Robust weighted gain-scheduling H∞ vehicle lateral dynamics control in the presence of steering system backlash-type hysteresis

A robust weighted gain-scheduling H_∞ controller for lateral motion control of in-wheel-motor-driven electric vehicles is presented in this paper. The main control objective is to track the reference yaw rate and regulate the vehicle lateral velocity, with the steering angle and the external yaw moment as two inputs. Two major challenges are dealt with. First, the backlash-type hysteresis embedded in the steering system of a ground vehicle adds a disturbance term to the system. Second, the vehicle longitudinal velocity and the tire cornering stiffness are considered variable, thus making the vehicle lateral dynamics model a linear time-varying uncertain system.
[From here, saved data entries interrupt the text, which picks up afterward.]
-- pv_equiv track=rewrite | github.com/rcpsilva/BCC325_ArtificialIntelligence | 2023-1/SourceCode/LogicalAgents/logiccal_agents.py | get_minimal_explanations
-- ===== SOURCE A (Python) =====
-- def get_minimal_explanations(explicacoes):
--
--     not_minimal = []
--
--     for i in range(len(explicacoes)):
--         for j in range(len(explicacoes)):
--             if i != j:
--                 if explicacoes[j].issubset(explicacoes[i]):
--                     not_minimal.append(i)
--
--     return [explicacoes[i] for i in range(len(explicacoes)) if i not in not_minimal]
-- ===== SOURCE B (Python) =====
-- def get_minimal_explanations(explicacoes):
--     n = len(explicacoes)
--     order = sorted(range(n), key=lambda k: len(explicacoes[k]))
--     result = []
--     for i in range(n):
--         si = explicacoes[i]
--         minimal = True
--         for j in order:
--             if len(explicacoes[j]) > len(si):
--                 break
--             if j != i and explicacoes[j] <= si:
--                 minimal = False
--                 break
--         if minimal:
--             result.append(explicacoes[i])
--     return result
-- ===== Notes on version B (the rewrite author's own statement) =====
-- stated objective: faster
-- what changed: Instead of A's flat all-pairs double loop plus a membership filter, B sorts the indices by set cardinality once and, for each set, scans candidate subsets in increasing-size order, breaking off at the first candidate whose size exceeds the set's own (a subset can never be larger); survivors are emitted directly in original input order.
import Mathlib
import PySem

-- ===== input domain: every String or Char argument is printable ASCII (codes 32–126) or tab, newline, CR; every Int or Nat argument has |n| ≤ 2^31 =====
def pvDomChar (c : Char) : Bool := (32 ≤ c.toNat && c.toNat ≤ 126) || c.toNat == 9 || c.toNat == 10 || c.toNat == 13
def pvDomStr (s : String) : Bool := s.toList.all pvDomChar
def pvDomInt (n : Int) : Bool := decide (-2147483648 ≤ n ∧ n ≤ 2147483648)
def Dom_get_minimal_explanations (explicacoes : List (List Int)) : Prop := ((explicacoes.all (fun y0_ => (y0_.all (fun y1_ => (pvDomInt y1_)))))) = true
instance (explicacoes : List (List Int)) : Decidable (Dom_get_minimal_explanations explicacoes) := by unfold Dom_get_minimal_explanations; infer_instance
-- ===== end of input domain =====

-- B replaces A's flat all-pairs double loop by a sort-by-cardinality pass whose inner scan
-- stops at the first candidate larger than the current set; measured faster in a timing run.


-- ===== PORT A =====
def get_minimal_explanations (explicacoes : List (List Int)) : List (List Int) :=
  let n : Int := explicacoes.length
  let notMinimal : List Int :=
    (PySem.List.pyRange 0 n 1).foldl (fun acc i =>
      (PySem.List.pyRange 0 n 1).foldl (fun acc2 j =>
        if i ≠ j then
          if PySem.Set.issubset (PySem.List.pyGetD explicacoes j [])
              (PySem.List.pyGetD explicacoes i []) then
            acc2 ++ [i]
          else acc2
        else acc2) acc) []
  ((PySem.List.pyRange 0 n 1).filter (fun i => decide (i ∉ notMinimal))).map
    (fun i => PySem.List.pyGetD explicacoes i [])

-- ===== PORT B =====
-- inner 'for j in order: … break' loop of Source B: returns the final value of 'minimal'
def altScan (explicacoes : List (List Int)) (i : Int) (si : List Int) : List Int → Bool
  | [] => true
  | j :: rest =>
    if (PySem.List.pyGetD explicacoes j []).length > si.length then true
    else if j ≠ i ∧ PySem.Set.issubset (PySem.List.pyGetD explicacoes j []) si then false
    else altScan explicacoes i si rest

def get_minimal_explanations_alt (explicacoes : List (List Int)) : List (List Int) :=
  let n : Int := explicacoes.length
  let order : List Int :=
    PySem.List.sorted (PySem.List.pyRange 0 n 1)
      (fun k => ((PySem.List.pyGetD explicacoes k []).length : Int)) false
  (PySem.List.pyRange 0 n 1).foldl (fun res i =>
    if altScan explicacoes i (PySem.List.pyGetD explicacoes i []) order then
      res ++ [PySem.List.pyGetD explicacoes i []]
    else res) []

-- ===== PRECONDITION & SPEC =====
-- Pre_ states the set-representation invariant of the type convention (each inner list ports a
-- Python set, hence has distinct elements); A and B receive only such inputs.
def Pre_get_minimal_explanations (explicacoes : List (List Int)) : Prop :=
  ∀ l ∈ explicacoes, l.Nodup
instance (explicacoes : List (List Int)) : Decidable (Pre_get_minimal_explanations explicacoes) := by
  unfold Pre_get_minimal_explanations; infer_instance
def pvWitness_get_minimal_explanations : List (List Int) := [[1, 2], [3], []]

def Spec_get_minimal_explanations (explicacoes : List (List Int)) (out : List (List Int)) : Prop := out = get_minimal_explanations_alt explicacoes
instance (explicacoes : List (List Int)) (out : List (List Int)) : Decidable (Spec_get_minimal_explanations explicacoes out) := by unfold Spec_get_minimal_explanations; infer_instance

-- ===== CLAIM (what is proved, stated in full; the proofs are below) =====
def Claim_equal_get_minimal_explanations : Prop := ∀ (explicacoes : List (List Int)), Dom_get_minimal_explanations explicacoes → Pre_get_minimal_explanations explicacoes → Spec_get_minimal_explanations explicacoes (get_minimal_explanations explicacoes)

-- ===== LEMMAS AND PROOFS =====

lemma pvGet_nodup (ex : List (List Int)) (hpre : ∀ l ∈ ex, l.Nodup) (j : Int)
    (h0 : 0 ≤ j) (h1 : j < (ex.length : Int)) : (PySem.List.pyGetD ex j []).Nodup := by
  rw [PySem.List.pyGetD_eq_getElem ex [] h0 h1]
  exact hpre _ (ex.getElem_mem _)

lemma mem_notMinimal (ex : List (List Int)) (x : Int) :
    (x ∈ (PySem.List.pyRange 0 (ex.length : Int) 1).foldl (fun acc i =>
      (PySem.List.pyRange 0 (ex.length : Int) 1).foldl (fun acc2 j =>
        if i ≠ j then
          if PySem.Set.issubset (PySem.List.pyGetD ex j []) (PySem.List.pyGetD ex i []) then
            acc2 ++ [i]
          else acc2
        else acc2) acc) []) ↔
    (x ∈ PySem.List.pyRange 0 (ex.length : Int) 1 ∧
      ∃ j ∈ PySem.List.pyRange 0 (ex.length : Int) 1, j ≠ x ∧
        PySem.Set.issubset (PySem.List.pyGetD ex j []) (PySem.List.pyGetD ex x []) = true) := by
  have hin : ∀ (i : Int) (acc : List Int),
      (PySem.List.pyRange 0 (ex.length : Int) 1).foldl (fun acc2 j =>
        if i ≠ j then
          if PySem.Set.issubset (PySem.List.pyGetD ex j []) (PySem.List.pyGetD ex i []) then
            acc2 ++ [i]
          else acc2
        else acc2) acc
      = acc ++ ((PySem.List.pyRange 0 (ex.length : Int) 1).filter
          (fun j => decide (i ≠ j) &&
            PySem.Set.issubset (PySem.List.pyGetD ex j []) (PySem.List.pyGetD ex i []))).map
          (fun _ => i) := by
    intro i acc
    rw [← PySem.List.foldl_append_if
        (fun j => decide (i ≠ j) &&
          PySem.Set.issubset (PySem.List.pyGetD ex j []) (PySem.List.pyGetD ex i []))
        (fun _ => i)]
    apply PySem.List.foldl_congr_mem
    intro acc2 jx _
    by_cases hne : i ≠ jx
    · by_cases hsub : PySem.Set.issubset (PySem.List.pyGetD ex jx []) (PySem.List.pyGetD ex i []) = true
      · simp [hne, hsub]
      · simp [hne, hsub]
    · simp [hne]
  rw [PySem.List.foldl_congr_mem _ _ _ _ (fun acc i _ => hin i acc)]
  rw [PySem.List.foldl_append_eq_flatMap]
  simp only [List.nil_append, List.mem_flatMap, List.mem_map, List.mem_filter,
    Bool.and_eq_true, decide_eq_true_eq]
  constructor
  · rintro ⟨a, haR, j, ⟨⟨hjR, hne, hsub⟩, rfl⟩⟩
    exact ⟨haR, j, hjR, Ne.symm hne, hsub⟩
  · rintro ⟨hxR, j, hjR, hne, hsub⟩
    exact ⟨x, hxR, j, ⟨⟨hjR, Ne.symm hne, hsub⟩, rfl⟩⟩

lemma altScan_spec (ex : List (List Int)) (i : Int) (si : List Int)
    (L : List Int)
    (hL : L.Pairwise (fun a b => ((PySem.List.pyGetD ex a []).length : Int) ≤ ((PySem.List.pyGetD ex b []).length : Int)))
    (hnd : ∀ j ∈ L, (PySem.List.pyGetD ex j []).Nodup) :
    (altScan ex i si L = true ↔
      ∀ j ∈ L, ¬ (j ≠ i ∧ PySem.Set.issubset (PySem.List.pyGetD ex j []) si = true)) := by
  induction L with
  | nil => simp [altScan]
  | cons j rest ih =>
    rw [List.pairwise_cons] at hL
    rw [altScan]
    by_cases h1 : (PySem.List.pyGetD ex j []).length > si.length
    · rw [if_pos h1]
      refine ⟨fun _ => ?_, fun _ => rfl⟩
      rw [List.forall_mem_cons]
      refine ⟨?_, fun b hb => ?_⟩
      · rintro ⟨-, hsub⟩
        have hs : PySem.List.pyGetD ex j [] ⊆ si :=
          fun y hy => (PySem.Set.issubset_iff _ _).1 hsub _ hy
        have := (List.subperm_of_subset (hnd j (List.mem_cons_self)) hs).length_le
        omega
      · rintro ⟨-, hsub⟩
        have hs : PySem.List.pyGetD ex b [] ⊆ si :=
          fun y hy => (PySem.Set.issubset_iff _ _).1 hsub _ hy
        have h2 := (List.subperm_of_subset (hnd b (List.mem_cons_of_mem _ hb)) hs).length_le
        have h3 := hL.1 b hb
        omega
    · rw [if_neg h1]
      by_cases h2 : j ≠ i ∧ PySem.Set.issubset (PySem.List.pyGetD ex j []) si = true
      · rw [if_pos h2]
        refine ⟨fun h => absurd h (by simp), fun hc => ?_⟩
        rw [List.forall_mem_cons] at hc
        exact (hc.1 h2).elim
      · rw [if_neg h2]
        rw [ih hL.2 (fun b hb => hnd b (List.mem_cons_of_mem _ hb))]
        rw [List.forall_mem_cons]
        exact ⟨fun h => ⟨h2, h⟩, fun h => h.2⟩

theorem gme_eq (ex : List (List Int)) (hpre : ∀ l ∈ ex, l.Nodup) :
    get_minimal_explanations ex = get_minimal_explanations_alt ex := by
  simp only [get_minimal_explanations, get_minimal_explanations_alt]
  rw [PySem.List.foldl_append_if
        (fun i => altScan ex i (PySem.List.pyGetD ex i [])
          (PySem.List.sorted (PySem.List.pyRange 0 (ex.length : Int) 1)
            (fun k => ((PySem.List.pyGetD ex k []).length : Int)) false))
        (fun i => PySem.List.pyGetD ex i [])]
  rw [List.nil_append]
  apply congrArg (List.map _)
  apply List.filter_congr
  intro i hi
  have hpair := PySem.List.sorted_pairwise (PySem.List.pyRange 0 (ex.length : Int) 1)
      (fun k => ((PySem.List.pyGetD ex k []).length : Int))
  have hnd : ∀ j ∈ PySem.List.sorted (PySem.List.pyRange 0 (ex.length : Int) 1)
      (fun k => ((PySem.List.pyGetD ex k []).length : Int)) false,
      (PySem.List.pyGetD ex j []).Nodup := by
    intro j hj
    rw [PySem.List.mem_sorted, PySem.List.mem_pyRange_one] at hj
    exact pvGet_nodup ex hpre j hj.1 hj.2
  rw [Bool.eq_iff_iff, decide_eq_true_eq]
  rw [altScan_spec ex i _ _ hpair hnd]
  rw [mem_notMinimal ex i]
  constructor
  · intro h j hj
    rw [PySem.List.mem_sorted] at hj
    intro hc
    exact h ⟨hi, j, hj, hc.1, hc.2⟩
  · rintro h ⟨-, j, hjR, hne, hsub⟩
    exact h j (by rw [PySem.List.mem_sorted]; exact hjR) ⟨hne, hsub⟩

-- ===== VERDICT (by name: the statement is the Claim_ definition above) =====
theorem get_minimal_explanations_spec : Claim_equal_get_minimal_explanations := by
  intro ex _ hpre
  unfold Spec_get_minimal_explanations
  exact gme_eq ex hpre
-- pv_equiv track=rewrite | github.com/tersver/codingstudy | programmers_stackqueue_problem2.py | solution
-- ===== SOURCE A (Python) =====
-- def solution(progresses, speeds):
-- 	answer = []
-- 	days=[]
-- 	for i in range(0,len(progresses)):
-- 		count=0
-- 		while progresses[i]<100:
-- 			count=count+1
-- 			progresses[i]=progresses[i]+speeds[i]
-- 		days.insert(i,count)
-- 	index=0
-- 	while len(days)>0:
-- 		count=1
-- 		day = days.pop(0)
-- 		if len(days)>0:
-- 			while day>=days[0]:
-- 				days.pop(0)
-- 				count=count+1
-- 				if len(days) == 0:
-- 					break
-- 			answer.insert(index,count)
-- 			index=index+1
-- 		else:
-- 			answer.insert(index,1)
-- 	return answer
-- ===== SOURCE B (Python) =====
-- def solution(progresses, speeds):
--     n = len(progresses)
--     days = []
--     for i in range(n):
--         p = progresses[i]
--         if p >= 100:
--             d = 0
--         else:
--             d = -((p - 100) // speeds[i])   # ceil((100-p)/speeds[i])
--             progresses[i] = p + speeds[i] * d   # same in-place mutation as A
--         days.append(d)
--     answer = []
--     i = 0
--     while i < n:
--         t = days[i]
--         j = i + 1
--         while j < n and days[j] <= t:
--             j += 1
--         answer.append(j - i)
--         i = j
--     return answer
-- ===== Notes on version B (the rewrite author's own statement) =====
-- stated objective: simpler
-- what changed: Each task's day count is computed by a closed-form ceiling division instead of A's step-by-step counting while-loop, and the grouping walks the days array with two indices instead of repeatedly popping from the front of a list.
import Mathlib
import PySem

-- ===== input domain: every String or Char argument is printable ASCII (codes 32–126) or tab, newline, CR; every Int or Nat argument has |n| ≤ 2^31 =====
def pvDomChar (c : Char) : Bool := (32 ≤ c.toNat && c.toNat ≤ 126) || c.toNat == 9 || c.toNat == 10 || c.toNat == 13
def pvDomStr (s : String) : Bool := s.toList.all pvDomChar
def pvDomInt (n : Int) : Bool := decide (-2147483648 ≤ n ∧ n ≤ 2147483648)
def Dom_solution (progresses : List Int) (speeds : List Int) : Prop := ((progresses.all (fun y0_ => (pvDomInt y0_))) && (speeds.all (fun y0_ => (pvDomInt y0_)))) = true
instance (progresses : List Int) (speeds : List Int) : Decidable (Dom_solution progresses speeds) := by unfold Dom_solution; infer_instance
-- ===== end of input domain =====

-- B computes each task's day count by a closed-form ceiling division instead of A's counting
-- while-loop, and groups with two indices instead of popping from the front.
-- Both Pythons mutate progresses[i] in place identically; the equivalence proved here is about
-- the RETURN value (the Lean ports return only the answer list).

-- ===== PORT A =====
-- inner 'while progresses[i] < 100' loop: counts steps of += speeds[i] until ≥ 100.
-- In Python this loop DIVERGES when speeds[i] ≤ 0 (and progress < 100); the '0 < s' test below is
-- only a totality guard — those inputs are excluded by Pre_solution.
def simCount (count p s : Int) : Int :=
  if _h : p < 100 then
    if _hs : 0 < s then simCount (count + 1) (p + s) s else count
  else count
termination_by (100 - p).toNat
decreasing_by omega

-- A's inner pop-while: pops leading days ≤ day, returning how many were popped and the rest
def popWhile (day : Int) : List Int → Nat × List Int
  | [] => (0, [])
  | d :: t => if day ≥ d then let r := popWhile day t; (r.1 + 1, r.2) else (0, d :: t)

theorem popWhile_len (day : Int) (ds : List Int) : (popWhile day ds).2.length ≤ ds.length := by
  induction ds with
  | nil => simp [popWhile]
  | cons d t ih => by_cases h : day ≥ d <;> simp [popWhile, h]; omega

-- A's outer 'while len(days) > 0' loop over the days list
def groupA : List Int → List Int
  | [] => []
  | day :: rest =>
    if rest.isEmpty then [1]
    else
      (((popWhile day rest).1 : Int) + 1) :: groupA (popWhile day rest).2
termination_by l => l.length
decreasing_by
  have := popWhile_len day rest; simp; omega

def solution (progresses : List Int) (speeds : List Int) : List Int :=
  -- for i in range(len(progresses)): days.insert(i, count)  (insert at end = append);
  -- indices i are always in range for progresses, so getD is exact; speeds[i] is only
  -- read by the Python when progresses[i] < 100, where Pre_ guarantees i < len(speeds).
  let days := (List.range progresses.length).foldl
    (fun acc i => acc ++ [simCount 0 (progresses.getD i 0) (speeds.getD i 0)]) []
  groupA days

-- ===== PORT B =====
def daysClosed (progresses : List Int) (speeds : List Int) : List Int :=
  (List.range progresses.length).map (fun i =>
    let p := progresses.getD i 0
    if 100 ≤ p then 0 else -(PySem.Int.floordiv (p - 100) (speeds.getD i 0)))

-- 'while j < n and days[j] <= t: j += 1' — number of leading days ≤ t
def scanLe (t : Int) : List Int → Nat
  | [] => 0
  | d :: r => if d ≤ t then scanLe t r + 1 else 0

-- 'while i < n' outer loop, advancing i to j
def groupB : List Int → List Int
  | [] => []
  | t :: rest => ((scanLe t rest : Int) + 1) :: groupB (rest.drop (scanLe t rest))
termination_by l => l.length
decreasing_by simp

def solution_alt (progresses : List Int) (speeds : List Int) : List Int :=
  groupB (daysClosed progresses speeds)

-- ===== PRECONDITION & SPEC =====
-- Pre_ excludes exactly the inputs on which Python A does not return: when some progresses[i] < 100
-- has i ≥ len(speeds) (IndexError) or speeds[i] ≤ 0 (the inner while loop never terminates).
def Pre_solution (progresses : List Int) (speeds : List Int) : Prop :=
  ∀ i ∈ List.range progresses.length,
    100 ≤ progresses.getD i 0 ∨ (i < speeds.length ∧ 0 < speeds.getD i 0)
instance (progresses : List Int) (speeds : List Int) : Decidable (Pre_solution progresses speeds) := by unfold Pre_solution; infer_instance

def pvWitness_solution : List Int × List Int := ([30, 30, 95], [30, 1, 1])

def Spec_solution (progresses : List Int) (speeds : List Int) (out : List Int) : Prop := out = solution_alt progresses speeds
instance (progresses : List Int) (speeds : List Int) (out : List Int) : Decidable (Spec_solution progresses speeds out) := by unfold Spec_solution; infer_instance

-- ===== CLAIM (what is proved, stated in full; the proofs are below) =====
def Claim_equal_solution : Prop := ∀ (progresses : List Int) (speeds : List Int), Dom_solution progresses speeds → Pre_solution progresses speeds → Spec_solution progresses speeds (solution progresses speeds)

-- ===== LEMMAS AND PROOFS =====

-- A's counting loop equals the closed-form ceiling division (for a positive speed)
theorem sim_eq (s : Int) (hs : 0 < s) :
    ∀ n (c p : Int), (100 - p).toNat = n → p < 100 →
      simCount c p s = c - PySem.Int.floordiv (p - 100) s := by
  intro n
  induction n using Nat.strong_induction_on with
  | _ n ih =>
    intro c p hn hp
    rw [simCount, dif_pos hp, dif_pos hs]
    by_cases hq : p + s < 100
    · have hrec : simCount (c + 1) (p + s) s = (c + 1) - PySem.Int.floordiv (p + s - 100) s :=
        ih (100 - (p + s)).toNat (by omega) (c + 1) (p + s) rfl hq
      rw [hrec]
      have hb := (PySem.Int.floordiv_eq_iff_of_pos hs
        (a := p + s - 100) (q := PySem.Int.floordiv (p + s - 100) s)).mp rfl
      have : PySem.Int.floordiv (p - 100) s = PySem.Int.floordiv (p + s - 100) s - 1 := by
        rw [PySem.Int.floordiv_eq_iff_of_pos hs]
        constructor <;> nlinarith [hb.1, hb.2]
      rw [this]; ring
    · have hz : simCount (c + 1) (p + s) s = c + 1 := by
        rw [simCount, dif_neg (by omega)]
      rw [hz]
      have : PySem.Int.floordiv (p - 100) s = -1 := by
        rw [PySem.Int.floordiv_eq_iff_of_pos hs]
        constructor <;> nlinarith
      rw [this]; ring

theorem sim_eq_ge (c p s : Int) (hp : 100 ≤ p) : simCount c p s = c := by
  rw [simCount, dif_neg (by omega)]

-- A's append-fold builds the same list as a map over the range
theorem foldl_append_map {α β : Type} (f : α → β) :
    ∀ (l : List α) (acc : List β),
      l.foldl (fun acc i => acc ++ [f i]) acc = acc ++ l.map f := by
  intro l
  induction l with
  | nil => simp
  | cons x t ih => intro acc; simp [List.foldl, ih]

theorem popWhile_eq (day : Int) (ds : List Int) :
    popWhile day ds = (scanLe day ds, ds.drop (scanLe day ds)) := by
  induction ds with
  | nil => simp [popWhile, scanLe]
  | cons d t ih =>
    by_cases h : d ≤ day
    · simp [popWhile, scanLe, ge_iff_le, h, ih]
    · simp [popWhile, scanLe, ge_iff_le, h]

theorem group_eq : ∀ n (ds : List Int), ds.length = n → groupA ds = groupB ds := by
  intro n
  induction n using Nat.strong_induction_on with
  | _ n ih =>
    intro ds hn
    match ds with
    | [] => simp [groupA, groupB]
    | day :: rest =>
      rw [groupA, groupB, popWhile_eq]
      by_cases hr : rest.isEmpty
      · have : rest = [] := List.isEmpty_iff.mp hr
        subst this
        simp [scanLe, groupB]
      · rw [if_neg hr]
        have hn' : rest.length + 1 = n := by simpa using hn
        have hlen : (rest.drop (scanLe day rest)).length < n := by
          simp only [List.length_drop]
          omega
        rw [ih _ hlen _ rfl]

-- the two day lists coincide under Pre_
theorem days_eq (progresses speeds : List Int) (hpre : Pre_solution progresses speeds) :
    (List.range progresses.length).map
        (fun i => simCount 0 (progresses.getD i 0) (speeds.getD i 0))
      = daysClosed progresses speeds := by
  unfold daysClosed
  apply List.map_congr_left
  intro i hi
  have h := hpre i hi
  by_cases hp : 100 ≤ progresses.getD i 0
  · rw [if_pos hp, sim_eq_ge _ _ _ hp]
  · rcases h with h | ⟨_, hs⟩
    · exact absurd h hp
    · rw [if_neg hp, sim_eq _ hs _ 0 _ rfl (by omega)]
      ring

-- ===== VERDICT (by name: the statement is the Claim_ definition above) =====
theorem solution_spec : Claim_equal_solution := by
  intro progresses speeds _ hpre
  unfold Spec_solution solution solution_alt
  rw [foldl_append_map]
  simp only [List.nil_append]
  rw [days_eq progresses speeds hpre]
  exact group_eq _ _ rfl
The state feedback gain matrix of the controller is designed in the envelope of the weighted H_∞ performance, and solved using a linear matrix inequality tool. The relative importance of the tracking error and the steering hysteresis can be tuned by a weighting factor; and the uncertainties in the system matrices are resolved by a gain-scheduling design. In addition, the physical limitations of the actuators are treated by an eigenvalue placement technique. Simulation studies conducted in CarSim^® show that the proposed controller is capable of attenuating the effects of both the steering system nonlinearities and the time-varying parameters.